-- pv_equiv track=rewrite | github.com/pypi-data/pypi-mirror-353 | packages/datafog/datafog-4.3.0b1-py3-none-any.whl/datafog/services/text_service.py | _combine_annotations
-- ===== SOURCE A (Python) =====
-- from typing import TYPE_CHECKING, Dict, List, Union
--
-- def _combine_annotations(
--     chunk_annotations: List[Dict[str, List[str]]]
-- ) -> Dict[str, List[str]]:
--     """Combine annotations from multiple chunks."""
--     combined = {}
--     for annotations in chunk_annotations:
--         for entity_type, entities in annotations.items():
--             if entity_type not in combined:
--                 combined[entity_type] = []
--             combined[entity_type].extend(entities)
--     return combined
-- ===== SOURCE B (Python) =====
-- from typing import Dict, List
--
--
-- def _combine_annotations(
--     chunk_annotations: List[Dict[str, List[str]]]
-- ) -> Dict[str, List[str]]:
--     """Combine annotations from multiple chunks."""
--     types = list(dict.fromkeys(t for chunk in chunk_annotations for t in chunk))
--     return {
--         t: [e for chunk in chunk_annotations if t in chunk for e in chunk[t]]
--         for t in types
--     }
-- ===== Notes on version B (the rewrite author's own statement) =====
-- stated objective: alternative
-- what changed: Inverts the loop nesting: B first collects the ordered list of entity types with dict.fromkeys, then builds the result by a dict comprehension that rescans the chunks per type, instead of A's streaming per-chunk accumulation into a mutable dict.
import Mathlib
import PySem

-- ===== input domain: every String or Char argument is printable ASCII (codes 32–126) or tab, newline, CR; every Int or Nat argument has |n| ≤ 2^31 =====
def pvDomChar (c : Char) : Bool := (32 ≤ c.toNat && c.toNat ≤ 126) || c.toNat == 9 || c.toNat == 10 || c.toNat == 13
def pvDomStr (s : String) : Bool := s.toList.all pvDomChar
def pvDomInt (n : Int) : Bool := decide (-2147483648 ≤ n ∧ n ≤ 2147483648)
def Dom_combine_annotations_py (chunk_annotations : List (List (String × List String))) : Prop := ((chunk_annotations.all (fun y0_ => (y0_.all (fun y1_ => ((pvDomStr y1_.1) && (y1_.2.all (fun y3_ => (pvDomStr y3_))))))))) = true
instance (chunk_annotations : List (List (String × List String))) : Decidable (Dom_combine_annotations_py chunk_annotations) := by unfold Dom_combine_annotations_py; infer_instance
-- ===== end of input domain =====

-- ===== PORT A =====
-- B keeps A's return value but inverts the decomposition (collect types first, then gather per type); no speed claim.
def combine_annotations_py (chunk_annotations : List (List (String × List String))) : List (String × List String) :=
  (chunk_annotations.foldl
    (fun combined annotations =>
      annotations.foldl
        (fun c p =>
          let c1 := if c.contains p.1 then c else c.insert p.1 ([] : List String)
          c1.modify p.1 [] (fun v => v ++ p.2))
        combined)
    PySem.Dict.empty).items

-- ===== PORT B =====
def combine_annotations_py_alt (chunk_annotations : List (List (String × List String))) : List (String × List String) :=
  let types := PySem.List.dedup (chunk_annotations.flatMap (fun chunk => chunk.map (fun p => p.1)))
  types.map (fun t =>
    (t, chunk_annotations.flatMap (fun chunk =>
          if (PySem.Dict.mk chunk).contains t then (PySem.Dict.mk chunk).getD t [] else [])))

-- ===== PRECONDITION & SPEC =====
-- Pre_ excludes only association lists with a duplicated key inside one chunk: such a value does not
-- represent a Python dict at all (a dict cannot hold two entries for one key), so Python A never sees it.
def Pre_combine_annotations_py (chunk_annotations : List (List (String × List String))) : Prop :=
  ∀ chunk ∈ chunk_annotations, (chunk.map Prod.fst).Nodup

instance (chunk_annotations : List (List (String × List String))) : Decidable (Pre_combine_annotations_py chunk_annotations) := by
  unfold Pre_combine_annotations_py; infer_instance

def pvWitness_combine_annotations_py : (List (List (String × List String))) :=
  [[("PER", ["alice"]), ("ORG", ["acme"])], [("PER", ["bob"])]]

def Spec_combine_annotations_py (chunk_annotations : List (List (String × List String))) (out : List (String × List String)) : Prop := out = combine_annotations_py_alt chunk_annotations
instance (chunk_annotations : List (List (String × List String))) (out : List (String × List String)) : Decidable (Spec_combine_annotations_py chunk_annotations out) := by unfold Spec_combine_annotations_py; infer_instance

-- ===== CLAIM (what is proved, stated in full; the proofs are below) =====
def Claim_equal_combine_annotations_py : Prop := ∀ (chunk_annotations : List (List (String × List String))), Dom_combine_annotations_py chunk_annotations → Pre_combine_annotations_py chunk_annotations → Spec_combine_annotations_py chunk_annotations (combine_annotations_py chunk_annotations)

-- ===== LEMMAS AND PROOFS =====

-- A's per-pair body (insert-[] if absent, then extend) is one Dict.modify.
theorem stepPair_eq (d : PySem.Dict String (List String)) (p : String × List String) :
    (let c1 := if d.contains p.1 then d else d.insert p.1 ([] : List String)
     c1.modify p.1 [] (fun v => v ++ p.2)) = d.modify p.1 [] (fun v => v ++ p.2) := by
  by_cases h : d.contains p.1
  · simp [h]
  · simp only [Bool.not_eq_true] at h
    simp [h, PySem.Dict.modify, PySem.Dict.getD_insert_self, PySem.Dict.insert_insert_self,
      PySem.Dict.getD_of_not_contains d ([] : List String) h]

-- A's nested fold is the single fold of Dict.modify over the flattened pair list.
theorem A_eq_fold (cas : List (List (String × List String))) :
    combine_annotations_py cas =
      ((cas.flatMap id).foldl (fun d p => d.modify p.1 [] (fun v => v ++ p.2))
        PySem.Dict.empty).items := by
  unfold combine_annotations_py
  rw [List.foldl_flatMap]
  have hfun : (fun (c : PySem.Dict String (List String)) (p : String × List String) =>
      (let c1 := if c.contains p.1 then c else c.insert p.1 ([] : List String)
       c1.modify p.1 [] (fun v => v ++ p.2))) =
      fun c p => c.modify p.1 [] (fun v => v ++ p.2) :=
    funext fun c => funext fun p => stepPair_eq c p
  simp only [hfun, id]

-- Value of the modify-fold at one key: old value plus the matching pairs' lists in order.
theorem getD_fold (L : List (String × List String)) (d : PySem.Dict String (List String))
    (t : String) :
    (L.foldl (fun d p => d.modify p.1 [] (fun v => v ++ p.2)) d).getD t [] =
      d.getD t [] ++ (L.filter (fun p => p.1 == t)).flatMap (fun p => p.2) := by
  induction L generalizing d with
  | nil => simp
  | cons p L ih =>
    simp only [List.foldl_cons, ih, PySem.Dict.getD_modify, List.filter_cons]
    by_cases h : t = p.1
    · simp [h, List.append_assoc]
    · have h2 : ¬ p.1 = t := fun hh => h hh.symm
      simp [h, h2]

-- First-match lookup in an assoc list with distinct keys is the concatenation of matching pairs.
theorem get?_mk_filter (c : List (String × List String)) (h : (c.map Prod.fst).Nodup)
    (t : String) :
    ((PySem.Dict.mk c).get? t).getD [] =
      (c.filter (fun p => p.1 == t)).flatMap (fun p => p.2) := by
  induction c with
  | nil =>
    have : (PySem.Dict.mk ([] : List (String × List String))) = PySem.Dict.empty := rfl
    simp [this]
  | cons p rest ih =>
    rw [PySem.Dict.get?_mk_cons]
    by_cases hk : p.1 = t
    · have hrest : rest.filter (fun q => q.1 == t) = [] := by
        rw [List.filter_eq_nil_iff]
        intro q hq
        simp only [List.map_cons, List.nodup_cons] at h
        have : q.1 ≠ p.1 := fun he => h.1 (he ▸ List.mem_map_of_mem hq)
        simp [hk ▸ this]
      simp [hk, hrest]
    · have h' : (rest.map Prod.fst).Nodup := by
        simp only [List.map_cons, List.nodup_cons] at h; exact h.2
      simp [hk, ih h']

-- One chunk's contribution for key t equals this chunk's matching pairs, given distinct keys.
theorem gather_chunk (c : List (String × List String)) (h : (c.map Prod.fst).Nodup)
    (t : String) :
    (if (PySem.Dict.mk c).contains t then (PySem.Dict.mk c).getD t [] else []) =
      (c.filter (fun p => p.1 == t)).flatMap (fun p => p.2) := by
  have hget : (if (PySem.Dict.mk c).contains t then (PySem.Dict.mk c).getD t [] else []) =
      ((PySem.Dict.mk c).get? t).getD [] := by
    rw [PySem.Dict.contains_eq_isSome_get?, PySem.Dict.getD_eq_get?_getD]
    cases (PySem.Dict.mk c).get? t <;> simp
  rw [hget, get?_mk_filter c h t]

-- ===== VERDICT (by name: the statement is the Claim_ definition above) =====
theorem combine_annotations_py_spec : Claim_equal_combine_annotations_py := by
  intro cas _ hPre
  unfold Spec_combine_annotations_py
  have hnd : ((cas.flatMap id).foldl (fun d p => d.modify p.1 [] (fun v => v ++ p.2))
      (PySem.Dict.empty : PySem.Dict String (List String))).keys.Nodup := by
    exact PySem.Dict.nodup_keys_foldl_modify_key (cas.flatMap id) Prod.fst []
      (fun _ p => (fun v => v ++ p.2)) PySem.Dict.empty (by simp)
  have hkeys : ((cas.flatMap id).foldl (fun d p => d.modify p.1 [] (fun v => v ++ p.2))
      (PySem.Dict.empty : PySem.Dict String (List String))).keys =
      PySem.Set.ofList ((cas.flatMap id).map Prod.fst) := by
    rw [PySem.Dict.keys_foldl_modify_key (cas.flatMap id) Prod.fst []
      (fun _ p => (fun v => v ++ p.2)) PySem.Dict.empty]
    simp [pysem]
  rw [A_eq_fold, PySem.Dict.items_eq_map_keys _ hnd ([] : List String), hkeys]
  unfold combine_annotations_py_alt
  have htypes : PySem.List.dedup (cas.flatMap (fun chunk => chunk.map (fun p => p.1))) =
      PySem.Set.ofList ((cas.flatMap id).map Prod.fst) := by
    simp [List.flatMap_def]
  rw [htypes]
  apply List.map_congr_left
  intro t _
  have hB : (cas.flatMap (fun chunk =>
        if (PySem.Dict.mk chunk).contains t then (PySem.Dict.mk chunk).getD t [] else [])) =
      ((cas.flatMap id).filter (fun p => p.1 == t)).flatMap (fun p => p.2) := by
    rw [List.filter_flatMap]
    simp only [id, List.flatMap_assoc]
    exact List.flatMap_congr fun c hc => gather_chunk c (hPre c hc) t
  simp only [getD_fold, hB, PySem.Dict.getD_empty, List.nil_append]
___
▸ **Problem details**: An exact copy of the lines from the one containing "have htypes : PySem.List.dedup" through the end of the entries is required, and nothing beyond them.

▸ **Result of this task**:
  have htypes : PySem.List.dedup (cas.flatMap (fun chunk => chunk.map (fun p => p.1))) =
      PySem.Set.ofList ((cas.flatMap id).map Prod.fst) := by
    simp [List.flatMap_def]
  rw [htypes]
  apply List.map_congr_left
  intro t _
  have hB : (cas.flatMap (fun chunk =>
        if (PySem.Dict.mk chunk).contains t then (PySem.Dict.mk chunk).getD t [] else [])) =
      ((cas.flatMap id).filter (fun p => p.1 == t)).flatMap (fun p => p.2) := by
    rw [List.filter_flatMap]
    simp only [id, List.flatMap_assoc]
    exact List.flatMap_congr fun c hc => gather_chunk c (hPre c hc) t
  simp only [getD_fold, hB, PySem.Dict.getD_empty, List.nil_append]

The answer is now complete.